-- pv_equiv track=rewrite | github.com/fralvarop/python | test_tasks/task 1.py | solution
-- ===== SOURCE A (Python) =====
-- def solution(A):
--     rotations = []
--     # We assess what would happen if we chose every single die as the goal
--     for die in A:
--         goal = die
--         opposite = 7 - goal
--         moves = 0
--         # For the defined goal, calculate the distance (in moves) from it
--         for item in A:
--             if (item == goal):
--                 pass
--             elif (item == opposite):
--                 moves += 2
--             else:
--                 moves += 1
--         # Collect all possible solutions
--         rotations.append(moves)
--     # Pick the minimum (as desired)
--     return min(rotations)
-- ===== SOURCE B (Python) =====
-- def solution(A):
--     counts = {}
--     for x in A:
--         counts[x] = counts.get(x, 0) + 1
--     n = len(A)
--     return min(n - c + counts.get(7 - g, 0) for g, c in counts.items())
-- ===== Notes on version B (the rewrite author's own statement) =====
-- stated objective: faster
-- what changed: Replaces the quadratic nested scan (re-counting moves for every die) with one frequency-counting pass and a minimum over the distinct values via moves = n - count[g] + count[7-g].
import Mathlib
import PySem

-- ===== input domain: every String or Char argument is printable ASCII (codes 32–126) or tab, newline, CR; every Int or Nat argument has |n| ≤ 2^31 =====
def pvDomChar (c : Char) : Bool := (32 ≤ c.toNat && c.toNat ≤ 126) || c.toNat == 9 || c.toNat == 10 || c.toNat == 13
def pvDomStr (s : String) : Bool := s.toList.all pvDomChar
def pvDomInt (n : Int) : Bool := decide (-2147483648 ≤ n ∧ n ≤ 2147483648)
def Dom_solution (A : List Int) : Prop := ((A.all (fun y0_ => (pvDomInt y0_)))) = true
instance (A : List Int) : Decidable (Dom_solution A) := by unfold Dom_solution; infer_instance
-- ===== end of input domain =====

-- B replaces A's quadratic nested scan with one frequency-counting pass (objective: faster, asymptotic).


-- ===== PORT A =====
-- inner loop: moves accumulated over A for a fixed goal
def solution (A : List Int) : Int :=
  let rotations := A.foldl (fun acc die =>
    let goal := die
    let opposite := 7 - goal
    let moves := A.foldl (fun moves item =>
      if item == goal then moves
      else if item == opposite then moves + 2
      else moves + 1) 0
    acc ++ [moves]) []
  (PySem.List.min? rotations (fun x => x)).getD 0

-- ===== PORT B =====
def solution_alt (A : List Int) : Int :=
  let counts := A.foldl (fun d x => d.insert x (d.getD x 0 + 1)) PySem.Dict.empty
  let n : Int := A.length
  (PySem.List.min? (counts.items.map (fun gc => n - gc.2 + counts.getD (7 - gc.1) 0))
    (fun x => x)).getD 0

-- ===== PRECONDITION & SPEC =====
-- A (and B) call min() on a list as long as A, which raises ValueError on the empty list.
def Pre_solution (A : List Int) : Prop := A ≠ []
instance (A : List Int) : Decidable (Pre_solution A) := by unfold Pre_solution; infer_instance
def pvWitness_solution : List Int := [1, 6, 2, 2]
def Spec_solution (A : List Int) (out : Int) : Prop := out = solution_alt A
instance (A : List Int) (out : Int) : Decidable (Spec_solution A out) := by unfold Spec_solution; infer_instance

-- ===== CLAIM (what is proved, stated in full; the proofs are below) =====
def Claim_equal_solution : Prop := ∀ (A : List Int), Dom_solution A → Pre_solution A → Spec_solution A (solution A)

-- ===== LEMMAS AND PROOFS =====

-- the per-goal move weight
def pvW (g : Int) (item : Int) : Int := if item = g then 0 else if item = 7 - g then 2 else 1

-- the per-goal cost in closed form
def pvF (A : List Int) (g : Int) : Int := A.length - A.count g + A.count (7 - g)

lemma pvInner_aux (A : List Int) (g : Int) (init : Int) :
    A.foldl (fun moves item =>
      if item == g then moves
      else if item == (7 - g) then moves + 2
      else moves + 1) init = init + pvF A g := by
  induction A generalizing init with
  | nil => simp [pvF]
  | cons x t ih =>
    have h7 : (7 : Int) - g ≠ g := by omega
    simp only [List.foldl_cons, ih, pvF, List.count_cons, List.length_cons]
    by_cases hx : x = g
    · subst hx
      simp only [BEq.rfl, if_true, beq_iff_eq, h7.symm, if_false]
      simp
    · by_cases hx2 : x = 7 - g
      · subst hx2
        simp only [beq_iff_eq, h7, if_false, if_true]
        simp
        ring
      · simp only [beq_iff_eq, hx, hx2, if_false]
        simp
        ring

lemma pvInner (A : List Int) (g : Int) :
    A.foldl (fun moves item =>
      if item == g then moves
      else if item == (7 - g) then moves + 2
      else moves + 1) 0 = pvF A g := by
  simpa using pvInner_aux A g 0

lemma pvRotations (A : List Int) :
    A.foldl (fun acc die =>
      acc ++ [A.foldl (fun moves item =>
        if item == die then moves
        else if item == (7 - die) then moves + 2
        else moves + 1) 0]) [] = A.map (pvF A) := by
  rw [PySem.List.foldl_append_singleton_eq_map]
  simp only [List.nil_append]
  exact List.map_congr_left (fun x _ => pvInner A x)

lemma pvCands (A : List Int) :
    (A.foldl (fun d x => d.insert x (d.getD x 0 + 1)) PySem.Dict.empty).items.map
      (fun gc => (A.length : Int) - gc.2 +
        (A.foldl (fun d x => d.insert x (d.getD x 0 + 1)) PySem.Dict.empty).getD (7 - gc.1) 0)
      = (PySem.Set.ofList A).map (pvF A) := by
  rw [PySem.Dict.foldl_insert_getD_add_one_eq_counter]
  rw [PySem.Dict.items_counter]
  rw [List.map_map]
  refine List.map_congr_left (fun g hg => ?_)
  simp [PySem.Dict.getD_counter, pvF]

-- the value of min() depends only on membership
lemma pvMin_eq_of_mem_iff (xs ys : List Int) (h : ∀ v : Int, v ∈ xs ↔ v ∈ ys)
    (hne : xs ≠ []) :
    (PySem.List.min? xs (fun x => x)).getD 0 = (PySem.List.min? ys (fun x => x)).getD 0 := by
  have hyne : ys ≠ [] := by
    intro he; subst he
    cases xs with
    | nil => exact hne rfl
    | cons a t => exact absurd ((h a).mp (List.mem_cons_self)) (List.not_mem_nil)
  obtain ⟨m, hm⟩ := Option.ne_none_iff_exists'.mp
    (fun hc => hne ((PySem.List.min?_eq_none_iff xs (fun x => x)).mp hc))
  obtain ⟨m', hm'⟩ := Option.ne_none_iff_exists'.mp
    (fun hc => hyne ((PySem.List.min?_eq_none_iff ys (fun x => x)).mp hc))
  have h1 : m ≤ m' := PySem.List.min?_isMin hm m' ((h m').mpr (PySem.List.min?_mem hm'))
  have h2 : m' ≤ m := PySem.List.min?_isMin hm' m ((h m).mp (PySem.List.min?_mem hm))
  simp [hm, hm', le_antisymm h1 h2]

-- ===== VERDICT (by name: the statement is the Claim_ definition above) =====
theorem solution_spec : Claim_equal_solution := by
  intro A _ hpre
  unfold Spec_solution solution solution_alt
  simp only []
  rw [pvRotations, pvCands]
  apply pvMin_eq_of_mem_iff
  · intro v
    simp only [List.mem_map]
    constructor
    · rintro ⟨x, hx, rfl⟩; exact ⟨x, (PySem.Set.mem_ofList A x).mpr hx, rfl⟩
    · rintro ⟨x, hx, rfl⟩; exact ⟨x, (PySem.Set.mem_ofList A x).mp hx, rfl⟩
  · simpa using hpre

WORK TO COMPLETE
Give back precisely the lines above that start at the line containing "lemma pvMin_eq_of_mem_iff (xs" and end at the line containing "obtain ⟨m', hm'⟩", inclusive. No other lines belong in the output.

YOUR SOLUTION
lemma pvMin_eq_of_mem_iff (xs ys : List Int) (h : ∀ v : Int, v ∈ xs ↔ v ∈ ys)
    (hne : xs ≠ []) :
    (PySem.List.min? xs (fun x => x)).getD 0 = (PySem.List.min? ys (fun x => x)).getD 0 := by
  have hyne : ys ≠ [] := by
    intro he; subst he
    cases xs with
    | nil => exact hne rfl
    | cons a t => exact absurd ((h a).mp (List.mem_cons_self)) (List.not_mem_nil)
  obtain ⟨m, hm⟩ := Option.ne_none_iff_exists'.mp
    (fun hc => hne ((PySem.List.min?_eq_none_iff xs (fun x => x)).mp hc))
  obtain ⟨m', hm'⟩ := Option.ne_none_iff_exists'.mp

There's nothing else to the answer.